_Required action_:
The response must consist of each line in the listing that has the word "Prop" in it.

#### Listed entries ####

-- pv_equiv track=rewrite | github.com/miciav/linux-benchmark-lib | tests/e2e/test_dfaas_multipass_e2e.py | _extract_config_ids_from_summaries
-- ===== SOURCE A (Python) =====
-- from typing import Any, Iterator, TypeVar
--
-- def _extract_config_ids_from_summaries(
--     summaries: list[dict[str, Any]],
-- ) -> list[str]:
--     config_ids = {
--         str(entry["config_id"])
--         for entry in summaries
--         if isinstance(entry, dict) and entry.get("config_id")
--     }
--     return sorted(config_ids)
-- ===== SOURCE B (Python) =====
-- def _insert_sorted_unique(lst, x):
--     # insert x into the already-sorted, duplicate-free list lst, in place;
--     # skip if already present
--     i = 0
--     while i < len(lst):
--         if x < lst[i]:
--             lst.insert(i, x)
--             return
--         if x == lst[i]:
--             return
--         i += 1
--     lst.append(x)
--
--
-- def _extract_config_ids_from_summaries(
--     summaries,
-- ):
--     # single pass: no set, no sort call — the output list is kept sorted and
--     # duplicate-free at every step by ordered insertion
--     sorted_unique = []
--     for entry in summaries:
--         if isinstance(entry, dict) and entry.get("config_id"):
--             _insert_sorted_unique(sorted_unique, str(entry["config_id"]))
--     return sorted_unique
-- ===== Notes on version B (the rewrite author's own statement) =====
-- stated objective: alternative
-- what changed: B removes both the set and the sort: a single pass over summaries maintains a sorted duplicate-free result list as an invariant, inserting each id at its ordered position (insertion-sort-with-dedup) instead of A's set-comprehension followed by sorted().
import Mathlib
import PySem

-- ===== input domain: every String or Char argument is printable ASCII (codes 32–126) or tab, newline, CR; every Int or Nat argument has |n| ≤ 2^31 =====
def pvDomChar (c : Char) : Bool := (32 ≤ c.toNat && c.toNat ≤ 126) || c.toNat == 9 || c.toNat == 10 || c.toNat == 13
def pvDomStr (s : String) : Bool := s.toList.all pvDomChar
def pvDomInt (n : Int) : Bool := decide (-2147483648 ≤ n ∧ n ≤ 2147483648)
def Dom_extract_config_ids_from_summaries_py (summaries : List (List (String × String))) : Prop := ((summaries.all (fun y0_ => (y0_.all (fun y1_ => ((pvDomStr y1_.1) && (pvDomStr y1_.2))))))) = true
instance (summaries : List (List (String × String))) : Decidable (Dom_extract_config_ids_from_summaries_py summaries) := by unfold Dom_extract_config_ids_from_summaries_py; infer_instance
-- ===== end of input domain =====

-- B replaces A's set-comprehension + sorted() with a single pass that keeps the result sorted and duplicate-free by ordered insertion; alternative decomposition, no set and no sort call.


-- ===== PORT A =====
-- set comprehension: iterate summaries, add str(entry["config_id"]) when entry.get("config_id") is truthy
-- (entries are dicts of str→str here, so isinstance(entry, dict) is always true and str(v) = v); then sorted(set)
def extract_config_ids_from_summaries_py (summaries : List (List (String × String))) : List String :=
  PySem.List.sorted
    (summaries.foldl
      (fun s entry =>
        match PySem.Dict.get? (PySem.Dict.mk entry) "config_id" with
        | some v => if v ≠ "" then PySem.Set.add s v else s   -- truthy str = non-empty
        | none => s)
      PySem.Set.empty)
    (fun x => x) false

-- ===== PORT B =====
-- _insert_sorted_unique: the while loop over the sorted list as its structural recursion
def pvInsertSU (x : String) : List String → List String
  | [] => [x]                                   -- lst.append(x)
  | y :: t =>
      if x < y then x :: y :: t                 -- lst.insert(i, x); return
      else if x = y then y :: t                 -- return (already present)
      else y :: pvInsertSU x t                  -- i += 1

def extract_config_ids_from_summaries_py_alt (summaries : List (List (String × String))) : List String :=
  summaries.foldl
    (fun acc entry =>
      match PySem.Dict.get? (PySem.Dict.mk entry) "config_id" with
      | some v => if v ≠ "" then pvInsertSU v acc else acc
      | none => acc)
    []

-- ===== PRECONDITION & SPEC =====
def Spec_extract_config_ids_from_summaries_py (summaries : List (List (String × String))) (out : List String) : Prop := out = extract_config_ids_from_summaries_py_alt summaries
instance (summaries : List (List (String × String))) (out : List String) : Decidable (Spec_extract_config_ids_from_summaries_py summaries out) := by unfold Spec_extract_config_ids_from_summaries_py; infer_instance

-- ===== CLAIM (what is proved, stated in full; the proofs are below) =====
def Claim_equal_extract_config_ids_from_summaries_py : Prop := ∀ (summaries : List (List (String × String))), Dom_extract_config_ids_from_summaries_py summaries → Spec_extract_config_ids_from_summaries_py summaries (extract_config_ids_from_summaries_py summaries)

-- ===== LEMMAS AND PROOFS =====

-- the value extracted from one entry, if any (proof-side abbreviation shared by both fold lemmas)
def pvGetId (entry : List (String × String)) : Option String :=
  match PySem.Dict.get? (PySem.Dict.mk entry) "config_id" with
  | some v => if v ≠ "" then some v else none
  | none => none

-- A's conditional fold over summaries is a Set.add fold over the filtered id list
theorem pv_foldA (ss : List (List (String × String))) (s : List String) :
    ss.foldl
      (fun s entry =>
        match PySem.Dict.get? (PySem.Dict.mk entry) "config_id" with
        | some v => if v ≠ "" then PySem.Set.add s v else s
        | none => s)
      s = (ss.filterMap pvGetId).foldl PySem.Set.add s := by
  induction ss generalizing s with
  | nil => rfl
  | cons e t ih =>
    rw [List.foldl_cons, List.filterMap_cons]
    rcases hg : PySem.Dict.get? (PySem.Dict.mk e) "config_id" with _ | w
    · have hpv : pvGetId e = none := by unfold pvGetId; rw [hg]
      simp only [hpv]
      exact ih s
    · have hpv : pvGetId e = if w ≠ "" then some w else none := by unfold pvGetId; rw [hg]
      by_cases hw : w = ""
      · rw [if_neg (by simp [hw])] at hpv
        simp only [hpv]
        rw [if_neg (by simp [hw])]
        exact ih s
      · rw [if_pos hw] at hpv
        simp only [hpv]
        rw [if_pos hw, List.foldl_cons]
        exact ih (PySem.Set.add s w)

-- B's conditional fold over summaries is a pvInsertSU fold over the same filtered id list
theorem pv_foldB (ss : List (List (String × String))) (acc : List String) :
    ss.foldl
      (fun acc entry =>
        match PySem.Dict.get? (PySem.Dict.mk entry) "config_id" with
        | some v => if v ≠ "" then pvInsertSU v acc else acc
        | none => acc)
      acc = (ss.filterMap pvGetId).foldl (fun acc v => pvInsertSU v acc) acc := by
  induction ss generalizing acc with
  | nil => rfl
  | cons e t ih =>
    rw [List.foldl_cons, List.filterMap_cons]
    rcases hg : PySem.Dict.get? (PySem.Dict.mk e) "config_id" with _ | w
    · have hpv : pvGetId e = none := by unfold pvGetId; rw [hg]
      simp only [hpv]
      exact ih acc
    · have hpv : pvGetId e = if w ≠ "" then some w else none := by unfold pvGetId; rw [hg]
      by_cases hw : w = ""
      · rw [if_neg (by simp [hw])] at hpv
        simp only [hpv]
        rw [if_neg (by simp [hw])]
        exact ih acc
      · rw [if_pos hw] at hpv
        simp only [hpv]
        rw [if_pos hw, List.foldl_cons]
        exact ih (pvInsertSU w acc)

-- ordered insertion preserves strict sortedness and adds exactly x to the members
theorem pv_insert_spec (x : String) (l : List String) (hl : l.Pairwise (· < ·)) :
    (pvInsertSU x l).Pairwise (· < ·) ∧ (∀ y, y ∈ pvInsertSU x l ↔ y ∈ l ∨ y = x) := by
  induction l with
  | nil => simp [pvInsertSU]
  | cons z t ih =>
    rcases List.pairwise_cons.mp hl with ⟨hz, ht⟩
    by_cases hlt : x < z
    · have he : pvInsertSU x (z :: t) = x :: z :: t := by
        simp only [pvInsertSU]; rw [if_pos hlt]
      rw [he]
      refine ⟨List.pairwise_cons.mpr ⟨?_, hl⟩, ?_⟩
      · intro y hy
        rcases List.mem_cons.mp hy with rfl | hy
        · exact hlt
        · exact lt_trans hlt (hz y hy)
      · intro y; simp [List.mem_cons]; tauto
    · by_cases heq : x = z
      · have he : pvInsertSU x (z :: t) = z :: t := by
          simp only [pvInsertSU]; rw [if_neg hlt, if_pos heq]
        rw [he]
        refine ⟨hl, fun y => ?_⟩
        simp only [List.mem_cons]
        constructor
        · intro h; exact Or.inl h
        · rintro (h | rfl)
          · exact h
          · exact Or.inl heq
      · obtain ⟨hp, hm⟩ := ih ht
        have he : pvInsertSU x (z :: t) = z :: pvInsertSU x t := by
          simp only [pvInsertSU]; rw [if_neg hlt, if_neg heq]
        rw [he]
        refine ⟨List.pairwise_cons.mpr ⟨?_, hp⟩, ?_⟩
        · intro y hy
          rcases (hm y).mp hy with hy | rfl
          · exact hz y hy
          · exact lt_of_le_of_ne (not_lt.mp hlt) (Ne.symm heq)
        · intro y
          simp only [List.mem_cons, hm y]
          tauto

-- iterating ordered insertion over any id list: strictly sorted result, members = acc ∪ ids
theorem pv_foldInsert_spec (ids : List String) (acc : List String) (hacc : acc.Pairwise (· < ·)) :
    (ids.foldl (fun acc v => pvInsertSU v acc) acc).Pairwise (· < ·) ∧
      (∀ y, y ∈ ids.foldl (fun acc v => pvInsertSU v acc) acc ↔ y ∈ acc ∨ y ∈ ids) := by
  induction ids generalizing acc with
  | nil => exact ⟨hacc, fun y => by simp⟩
  | cons v t ih =>
    obtain ⟨hp, hm⟩ := pv_insert_spec v acc hacc
    obtain ⟨hp2, hm2⟩ := ih (pvInsertSU v acc) hp
    rw [List.foldl_cons]
    refine ⟨hp2, fun y => ?_⟩
    rw [hm2 y, hm y, List.mem_cons]
    tauto

-- ===== VERDICT (by name: the statement is the Claim_ definition above) =====
theorem extract_config_ids_from_summaries_py_spec : Claim_equal_extract_config_ids_from_summaries_py := by
  intro summaries _
  unfold Spec_extract_config_ids_from_summaries_py
  simp only [extract_config_ids_from_summaries_py, extract_config_ids_from_summaries_py_alt]
  rw [pv_foldA, pv_foldB]
  set ids := summaries.filterMap pvGetId with hids
  have hempty : (PySem.Set.empty : List String) = [] := rfl
  rw [hempty, ← PySem.Set.ofList_eq_foldl]
  obtain ⟨hpw, hmem⟩ := pv_foldInsert_spec ids [] (List.Pairwise.nil)
  have hnd : (ids.foldl (fun acc v => pvInsertSU v acc) []).Nodup :=
    hpw.imp (fun h => ne_of_lt h)
  have hperm : (ids.foldl (fun acc v => pvInsertSU v acc) []).Perm (PySem.Set.ofList ids) :=
    (List.perm_ext_iff_of_nodup hnd (PySem.Set.nodup_ofList ids)).mpr
      (fun a => by rw [hmem a, PySem.Set.mem_ofList]; simp)
  exact (PySem.List.sorted_eq_of_perm_of_pairwise_lt (PySem.Set.ofList ids)
    (ids.foldl (fun acc v => pvInsertSU v acc) []) (fun x => x) hperm hpw)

####

_Reply to the exercise_:
def Dom_extract_config_ids_from_summaries_py (summaries : List (List (String × String))) : Prop := ((summaries.all (fun y0_ => (y0_.all (fun y1_ => ((pvDomStr y1_.1) && (pvDomStr y1_.2))))))) = true
def Spec_extract_config_ids_from_summaries_py (summaries : List (List (String × String))) (out : List String) : Prop := out = extract_config_ids_from_summaries_py_alt summaries
def Claim_equal_extract_config_ids_from_summaries_py : Prop := ∀ (summaries : List (List (String × String))), Dom_extract_config_ids_from_summaries_py summaries → Spec_extract_config_ids_from_summaries_py summaries (extract_config_ids_from_summaries_py summaries)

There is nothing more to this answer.